I was intrigued by the lack of equipment and the level of medical care that was being provided in an underdeveloped setting. When you enter the labor ward you immediately notice the number of patients and the absence of IV poles and beeping monitors. Fetal heart rates are monitored intermittently using a pinard as opposed to a continuous external fetal monitoring system. Vitals signs are similarly monitored intermittently, and all the information is charted by hand onto a paper patograph. There is reliance on skills that are no longer used in the United States due to the presence of medical equipment.
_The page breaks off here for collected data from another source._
-- pv_equiv track=rewrite | github.com/ThomasBollmeier/advent-of-code-2023 | 14/main.py | get_left_limits
-- ===== SOURCE A (Python) =====
-- def get_left_limits(cells):
--   ret = []
--   curr_limit = 0
--   for idx, cell in enumerate(cells):
--     ret.append(curr_limit)
--     if cell == '#':
--       curr_limit = idx + 1
--   return ret
-- ===== SOURCE B (Python) =====
-- def get_left_limits(cells):
--     hashes = [i for i, c in enumerate(cells) if c == '#']
--     ret = []
--     limit = 0
--     start = 0
--     for h in hashes:
--         ret += [limit] * (h + 1 - start)
--         limit = h + 1
--         start = h + 1
--     ret += [limit] * (len(cells) - start)
--     return ret
-- ===== Notes on version B (the rewrite author's own statement) =====
-- stated objective: alternative
-- what changed: B first collects the indices of '#' cells, then emits the output in whole segments ([limit] * width per gap between hashes, plus the trailing segment) instead of A's cell-by-cell scan that updates the limit as it goes.
import Mathlib
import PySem

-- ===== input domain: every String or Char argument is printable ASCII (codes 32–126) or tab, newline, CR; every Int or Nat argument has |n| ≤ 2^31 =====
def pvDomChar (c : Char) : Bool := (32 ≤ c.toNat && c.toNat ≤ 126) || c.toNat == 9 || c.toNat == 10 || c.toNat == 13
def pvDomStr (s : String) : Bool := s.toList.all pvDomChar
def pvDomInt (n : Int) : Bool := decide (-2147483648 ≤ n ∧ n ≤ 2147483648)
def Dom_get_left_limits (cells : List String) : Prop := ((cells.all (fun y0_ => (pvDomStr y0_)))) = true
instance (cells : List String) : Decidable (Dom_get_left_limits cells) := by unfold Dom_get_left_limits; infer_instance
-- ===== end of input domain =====

-- B replaces A's update-as-you-scan loop by a hash-index collection pass followed by
-- segment fills ([limit] * width per segment); objective: alternative decomposition, same cost.

-- ===== PORT A =====
def get_left_limits (cells : List String) : List Int :=
  let r := (PySem.List.enumerate cells 0).foldl
    (fun (st : List Int × Int) p =>
      let ret := st.1 ++ [st.2]
      if p.2 == "#" then (ret, p.1 + 1) else (ret, st.2))
    ([], 0)
  r.1

-- ===== PORT B =====
def get_left_limits_alt (cells : List String) : List Int :=
  let hashes := (PySem.List.enumerate cells 0).filterMap
    (fun p => if p.2 == "#" then some p.1 else none)
  let st := hashes.foldl
    (fun (st : List Int × Int × Int) h =>
      (st.1 ++ PySem.List.pyRepeat [st.2.1] (h + 1 - st.2.2), h + 1, h + 1))
    ([], 0, 0)
  st.1 ++ PySem.List.pyRepeat [st.2.1] ((cells.length : Int) - st.2.2)

-- ===== PRECONDITION & SPEC =====
def Spec_get_left_limits (cells : List String) (out : List Int) : Prop := out = get_left_limits_alt cells
instance (cells : List String) (out : List Int) : Decidable (Spec_get_left_limits cells out) := by unfold Spec_get_left_limits; infer_instance

-- ===== CLAIM (what is proved, stated in full; the proofs are below) =====
def Claim_equal_get_left_limits : Prop := ∀ (cells : List String), Dom_get_left_limits cells → Spec_get_left_limits cells (get_left_limits cells)

-- ===== LEMMAS AND PROOFS =====

-- A's loop as structural recursion
def auxA : List String → Int → Int → List Int
  | [], _, _ => []
  | c :: cs, i, cl => cl :: auxA cs (i + 1) (if c == "#" then i + 1 else cl)

-- the hash indices of cells starting at offset i
def hashIdx : List String → Int → List Int
  | [], _ => []
  | c :: cs, i => if c == "#" then i :: hashIdx cs (i + 1) else hashIdx cs (i + 1)

-- B's loop (plus trailing fill) as structural recursion on the hash list
def auxB : List Int → Int → Int → Int → List Int
  | [], l, s, n => PySem.List.pyRepeat [l] (n - s)
  | h :: hs, _l, s, n => PySem.List.pyRepeat [_l] (h + 1 - s) ++ auxB hs (h + 1) (h + 1) n

theorem foldA_eq (cs : List String) : ∀ (i : Int) (acc : List Int) (cl : Int),
    ((PySem.List.enumerate cs i).foldl
      (fun (st : List Int × Int) p =>
        let ret := st.1 ++ [st.2]
        if p.2 == "#" then (ret, p.1 + 1) else (ret, st.2))
      (acc, cl)).1 = acc ++ auxA cs i cl := by
  induction cs with
  | nil => intro i acc cl; simp [PySem.List.enumerate_nil, auxA]
  | cons c cs ih =>
    intro i acc cl
    simp only [PySem.List.enumerate_cons, List.foldl_cons, auxA]
    simp only [beq_iff_eq] at ih ⊢
    by_cases h : c = "#"
    · simp only [h, if_true]
      simpa using ih (i + 1) (acc ++ [cl]) (i + 1)
    · simp only [h, if_false]
      simpa using ih (i + 1) (acc ++ [cl]) cl

theorem filterMap_eq (cs : List String) : ∀ (i : Int),
    (PySem.List.enumerate cs i).filterMap
      (fun p => if p.2 == "#" then some p.1 else none) = hashIdx cs i := by
  induction cs with
  | nil => intro i; simp [PySem.List.enumerate_nil, hashIdx]
  | cons c cs ih =>
    intro i
    simp only [PySem.List.enumerate_cons, List.filterMap_cons, hashIdx]
    simp only [beq_iff_eq] at ih ⊢
    by_cases h : c = "#"
    · simp only [h, if_true]
      simp [ih (i + 1)]
    · simp only [h, if_false]
      simp [ih (i + 1)]

theorem foldB_eq (hs : List Int) : ∀ (acc : List Int) (l s n : Int),
    (let st := hs.foldl
      (fun (st : List Int × Int × Int) h =>
        (st.1 ++ PySem.List.pyRepeat [st.2.1] (h + 1 - st.2.2), h + 1, h + 1))
      (acc, l, s)
     st.1 ++ PySem.List.pyRepeat [st.2.1] (n - st.2.2)) = acc ++ auxB hs l s n := by
  induction hs with
  | nil => intro acc l s n; simp [auxB]
  | cons h hs ih =>
    intro acc l s n
    simp only [List.foldl_cons, auxB]
    have := ih (acc ++ PySem.List.pyRepeat [l] (h + 1 - s)) (h + 1) (h + 1) n
    simp only at this
    rw [this, List.append_assoc]

theorem hashIdx_ge (cs : List String) : ∀ (i : Int), ∀ h ∈ hashIdx cs i, i ≤ h := by
  induction cs with
  | nil => intro i h hh; simp [hashIdx] at hh
  | cons c cs ih =>
    intro i h hh
    simp only [hashIdx] at hh
    by_cases hc : c == "#" <;> simp [hc] at hh
    · rcases hh with rfl | hh
      · omega
      · have := ih (i + 1) h hh; omega
    · have := ih (i + 1) h hh; omega

theorem pyRepeat_succ (l : Int) (k : Int) (hk : 1 ≤ k) :
    PySem.List.pyRepeat [l] k = l :: PySem.List.pyRepeat [l] (k - 1) := by
  rw [PySem.List.pyRepeat_singleton, PySem.List.pyRepeat_singleton]
  have : k.toNat = (k - 1).toNat + 1 := by omega
  rw [this, List.replicate_succ]

theorem auxB_shift (hs : List Int) (l s n : Int) (hn : s < n)
    (hge : ∀ h ∈ hs, s + 1 ≤ h) :
    auxB hs l s n = l :: auxB hs l (s + 1) n := by
  cases hs with
  | nil =>
    simp only [auxB]
    rw [pyRepeat_succ l (n - s) (by omega)]
    have : n - s - 1 = n - (s + 1) := by omega
    rw [this]
  | cons h hs =>
    simp only [auxB]
    have hh : s + 1 ≤ h := hge h (by simp)
    rw [pyRepeat_succ l (h + 1 - s) (by omega)]
    have : h + 1 - s - 1 = h + 1 - (s + 1) := by omega
    rw [this, List.cons_append]

theorem auxB_auxA (cs : List String) : ∀ (i l : Int),
    auxB (hashIdx cs i) l i (i + cs.length) = auxA cs i l := by
  induction cs with
  | nil => intro i l; simp [hashIdx, auxA, auxB, PySem.List.pyRepeat_singleton]
  | cons c cs ih =>
    intro i l
    simp only [hashIdx, auxA]
    by_cases hc : (c == "#") = true
    · simp only [hc, if_true]
      simp only [auxB]
      rw [pyRepeat_succ l (i + 1 - i) (by omega)]
      have h1 : i + 1 - i - 1 = 0 := by omega
      have h2 : (i + ((c :: cs).length : Int)) = (i + 1) + (cs.length : Int) := by
        simp; omega
      rw [h1, h2, ih (i + 1) (i + 1)]
      simp [PySem.List.pyRepeat_singleton]
    · simp only [Bool.not_eq_true] at hc
      simp only [hc, Bool.false_eq_true, if_false]
      have h2 : (i + ((c :: cs).length : Int)) = (i + 1) + (cs.length : Int) := by
        simp; omega
      rw [h2, auxB_shift (hashIdx cs (i + 1)) l i ((i + 1) + (cs.length : Int))
        (by omega) (fun h hh => hashIdx_ge cs (i + 1) h hh)]
      rw [ih (i + 1) l]

-- ===== VERDICT (by name: the statement is the Claim_ definition above) =====
theorem get_left_limits_spec : Claim_equal_get_left_limits := by
  intro cells _
  unfold Spec_get_left_limits get_left_limits get_left_limits_alt
  rw [foldA_eq cells 0 [] 0, filterMap_eq cells 0]
  have := foldB_eq (hashIdx cells 0) [] 0 0 (cells.length : Int)
  simp only at this ⊢
  rw [this]
  have h := auxB_auxA cells 0 0
  simpa using h.symm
How have these shaped you as a physician in training?

This experience will help to shape me into a more knowledgeable and well-rounded physician. As someone who has sought out opportunities to learn about health care disparities and global health care, having an international experience was a crucial part of my journey as a learner and future patient advocate. Thus far, my education has been limited to the classroom and various domestic fieldwork opportunities, but in order to truly grasp the complexities of global health care, cultural awareness, and my role as a future physician, I needed to travel abroad and experience global health care firsthand. Working in an underdeveloped setting with medication shortage and limited medical equipment reinforced my interest in health disparities and international medicine. During residency, I hope to continue my global work and seek out opportunities to provide health care internationally.

How did you find time for extracurricular activities in medical school?

We all have different passions in addition to medicine, so we have to find ways to prioritize the things that make us happy. Staying organized is essential to finding the balance between curricular and extracurricular activities.

What were you looking forward to most in your M4 year?

There are many aspects of fourth year that I was eager to experience. The year represents an opportunity to truly personalize my education, enrolling in rotations that help to inform me as a future OBGYN, such as radiology and surgical ICU. Additionally, an opportunity to be a sub-intern was a huge appeal. Not only are you practicing medicine in the specialty that you intend to pursue, but you now have the clinical knowledge, skills, and passion to significantly contribute to your team. I will never forget how I felt when I was assigned as first call on an admitted patient or when I took ownership of the antepartum service. In addition to increased clinical responsibility and autonomy, fourth year has also granted me the flexibility to go abroad, which was my dream prior to starting medical school.

How prepared do you feel for the residency interview trail?

I am nervous but excited to embark on the infamous interview trail and jet set across the United States. Overall, I feel well prepared and know that my confidence level will only increase with all the resources that Michigan offers medical students. The OBGYN Department has a well-established FROG program (Future Resident of Obstetrics and Gynecology), which pairs each applicant with a resident. They organize personal statement workshops and coordinate mock interviews. My first residency interview will be here at Michigan Medicine, which will not only count as a real interview, but also serve as an opportunity to receive feedback. Additionally, the school now offers each student two mock interviews at the UM University Career Center. With all of these measures in place, I am confident that I will be well prepared to hit the interview trail.

What would you say to a prospective student who is considering the University of Michigan Medical School for their medical education?

Apply! Michigan has truly become my second home. From the supportive community to the top notch clinical environment, I am so thankful to have received my medical education at the University of Michigan Medical School.